## [Task prompt]
Throughout the listing that follows, find each line with the word "counts" and copy it.

## [Records supplied]
┌──
-- pv_equiv track=rewrite | github.com/vanniagm/influentialthreads | App/blogpred_app/cleantags.py | freqtags
-- ===== SOURCE A (Python) =====
-- def freqtags(array_tags,topN):
--     freq_tags=[]
--     count=0
--     for tags in array_tags:
--         count=0
--         for tag in tags:
--             if tag in topN:
--                 count+=1
--         freq_tags.append(count)
--
--     return freq_tags
-- ===== SOURCE B (Python) =====
-- def freqtags(array_tags, topN):
--     targets = set(topN)
--     out = []
--     for tags in array_tags:
--         c = _counter(tags)
--         out.append(sum(c.get(t, 0) for t in targets))
--     return out
--
--
-- def _counter(tags):
--     c = {}
--     for t in tags:
--         c[t] = c.get(t, 0) + 1
--     return c
-- ===== Notes on version B (the rewrite author's own statement) =====
-- stated objective: faster
-- what changed: Instead of scanning topN for every tag, B builds a hash frequency table per sublist once and sums the counts of the distinct target tags, removing the inner list scan.
import Mathlib
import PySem

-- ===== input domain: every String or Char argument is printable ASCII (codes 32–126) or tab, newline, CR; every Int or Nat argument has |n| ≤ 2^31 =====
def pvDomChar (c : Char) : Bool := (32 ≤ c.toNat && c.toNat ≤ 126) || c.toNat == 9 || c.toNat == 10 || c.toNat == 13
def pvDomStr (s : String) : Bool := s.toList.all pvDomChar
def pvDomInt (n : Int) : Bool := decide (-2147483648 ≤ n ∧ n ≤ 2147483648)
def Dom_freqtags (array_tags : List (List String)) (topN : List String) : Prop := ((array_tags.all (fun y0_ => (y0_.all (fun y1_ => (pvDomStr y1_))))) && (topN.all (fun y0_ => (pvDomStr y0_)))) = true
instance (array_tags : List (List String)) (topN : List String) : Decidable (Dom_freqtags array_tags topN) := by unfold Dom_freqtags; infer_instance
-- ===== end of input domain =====

-- B replaces A's per-tag scan of topN by a per-list hash frequency table summed over the distinct target tags (faster: the inner list scan disappears).

-- ===== PORT A =====
def freqtags (array_tags : List (List String)) (topN : List String) : List Int :=
  -- freq_tags=[]; count=0; for tags: count=0; for tag: if tag in topN: count+=1; append
  let st := array_tags.foldl
    (fun (st : List Int × Int) tags =>
      let count : Int := 0
      let count := tags.foldl (fun count tag => if topN.contains tag then count + 1 else count) count
      (st.1 ++ [count], count))
    ([], 0)
  st.1

-- ===== PORT B =====
def freqtags_alt (array_tags : List (List String)) (topN : List String) : List Int :=
  let targets := PySem.Set.ofList topN
  array_tags.map (fun tags =>
    let c := tags.foldl (fun d t => d.insert t (d.getD t 0 + 1)) PySem.Dict.empty
    targets.foldl (fun acc t => acc + c.getD t 0) 0)

-- ===== PRECONDITION & SPEC =====
def Spec_freqtags (array_tags : List (List String)) (topN : List String) (out : List Int) : Prop := out = freqtags_alt array_tags topN
instance (array_tags : List (List String)) (topN : List String) (out : List Int) : Decidable (Spec_freqtags array_tags topN out) := by unfold Spec_freqtags; infer_instance

-- ===== CLAIM (what is proved, stated in full; the proofs are below) =====
def Claim_equal_freqtags : Prop := ∀ (array_tags : List (List String)) (topN : List String), Dom_freqtags array_tags topN → Spec_freqtags array_tags topN (freqtags array_tags topN)

-- ===== LEMMAS AND PROOFS =====

-- sum of the indicator of x over a duplicate-free list S is 1 or 0 according to membership
theorem sum_indicator_nodup (S : List String) (hS : S.Nodup) (x : String) :
    (S.map (fun t => if x == t then (1 : Int) else 0)).sum = if S.contains x then 1 else 0 := by
  induction S with
  | nil => simp
  | cons s S ih =>
    rcases List.nodup_cons.mp hS with ⟨hs, hS'⟩
    rw [List.map_cons, List.sum_cons, ih hS']
    by_cases h : x = s
    · subst h
      simp [List.contains_eq_mem, hs]
    · simp only [List.contains_eq_mem, List.mem_cons]
      have hb : (x == s) = false := by simp [h]
      simp [hb, h]

-- summing tags.count over a duplicate-free list S counts the tags that lie in S
theorem sum_count_eq_countP (S : List String) (hS : S.Nodup) (tags : List String) :
    (S.map (fun t => (tags.count t : Int))).sum = (tags.countP (fun x => S.contains x) : Int) := by
  induction tags with
  | nil => simp
  | cons x tags ih =>
    have hcnt : ∀ t : String, ((x :: tags).count t : Int)
        = (tags.count t : Int) + (if x == t then (1 : Int) else 0) := by
      intro t
      by_cases h : x = t
      · subst h; simp
      · simp [h]
    calc (S.map (fun t => ((x :: tags).count t : Int))).sum
        = (S.map (fun t => (tags.count t : Int) + (if x == t then (1 : Int) else 0))).sum := by
          simp only [hcnt]
      _ = (S.map (fun t => (tags.count t : Int))).sum
            + (S.map (fun t => if x == t then (1 : Int) else 0)).sum := by
          rw [← List.sum_map_add]
      _ = (tags.countP (fun x => S.contains x) : Int) + (if S.contains x then 1 else 0) := by
          rw [ih, sum_indicator_nodup S hS x]
      _ = (((x :: tags).countP (fun x => S.contains x) : Int)) := by
          rw [List.countP_cons]
          by_cases h : S.contains x = true <;> simp

-- per-list value of B equals per-list value of A
theorem per_list_eq (topN tags : List String) :
    (PySem.Set.ofList topN).foldl
        (fun acc t => acc + (tags.foldl (fun d t => d.insert t (d.getD t 0 + 1)) PySem.Dict.empty).getD t 0) (0 : Int)
      = tags.foldl (fun count tag => if topN.contains tag then count + 1 else count) (0 : Int) := by
  have hc : tags.foldl (fun (d : PySem.Dict String Int) t => d.insert t (d.getD t 0 + 1)) PySem.Dict.empty
      = PySem.Dict.counter tags := rfl
  rw [hc]
  have h1 : (PySem.Set.ofList topN).foldl
      (fun acc t => acc + (PySem.Dict.counter tags).getD t 0) 0
      = ((PySem.Set.ofList topN).map (fun t => (PySem.Dict.counter tags).getD t 0)).sum := by
    rw [PySem.List.foldl_add]; simp
  rw [h1]
  have h2 : (PySem.Set.ofList topN).map (fun t => (PySem.Dict.counter tags).getD t 0)
      = (PySem.Set.ofList topN).map (fun t => (tags.count t : Int)) := by
    simp [PySem.Dict.getD_counter]
  rw [h2, sum_count_eq_countP _ (PySem.Set.nodup_ofList topN) tags,
    PySem.List.foldl_if_add_one]
  have h3 : tags.countP (fun x => List.contains (PySem.Set.ofList topN) x)
      = tags.countP (fun x => topN.contains x) := by
    apply List.countP_congr
    intro x _
    simp [List.contains_eq_mem, PySem.Set.mem_ofList]
  rw [h3]
  simp only [zero_add]

-- A's fold over a pair accumulator produces the appended list of per-list counts
theorem freqtags_foldl_eq (array_tags : List (List String)) (topN : List String)
    (acc : List Int) (c0 : Int) :
    (array_tags.foldl
      (fun (st : List Int × Int) tags =>
        (st.1 ++ [tags.foldl (fun count tag => if topN.contains tag then count + 1 else count) 0],
          tags.foldl (fun count tag => if topN.contains tag then count + 1 else count) 0))
      (acc, c0)).1
    = acc ++ array_tags.map
        (fun tags => tags.foldl (fun count tag => if topN.contains tag then count + 1 else count) 0) := by
  induction array_tags generalizing acc c0 with
  | nil => simp
  | cons tags rest ih =>
    simp only [List.foldl_cons, List.map_cons]
    rw [ih]
    simp

-- ===== VERDICT (by name: the statement is the Claim_ definition above) =====
theorem freqtags_spec : Claim_equal_freqtags := by
  intro array_tags topN _
  unfold Spec_freqtags freqtags freqtags_alt
  rw [freqtags_foldl_eq array_tags topN [] 0]
  simp only [List.nil_append]
  apply List.map_congr_left
  intro tags _
  exact (per_list_eq topN tags).symm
└──
## [Answer to the problem]
-- what changed: Instead of scanning topN for every tag, B builds a hash frequency table per sublist once and sums the counts of the distinct target tags, removing the inner list scan.
-- summing tags.count over a duplicate-free list S counts the tags that lie in S
-- A's fold over a pair accumulator produces the appended list of per-list counts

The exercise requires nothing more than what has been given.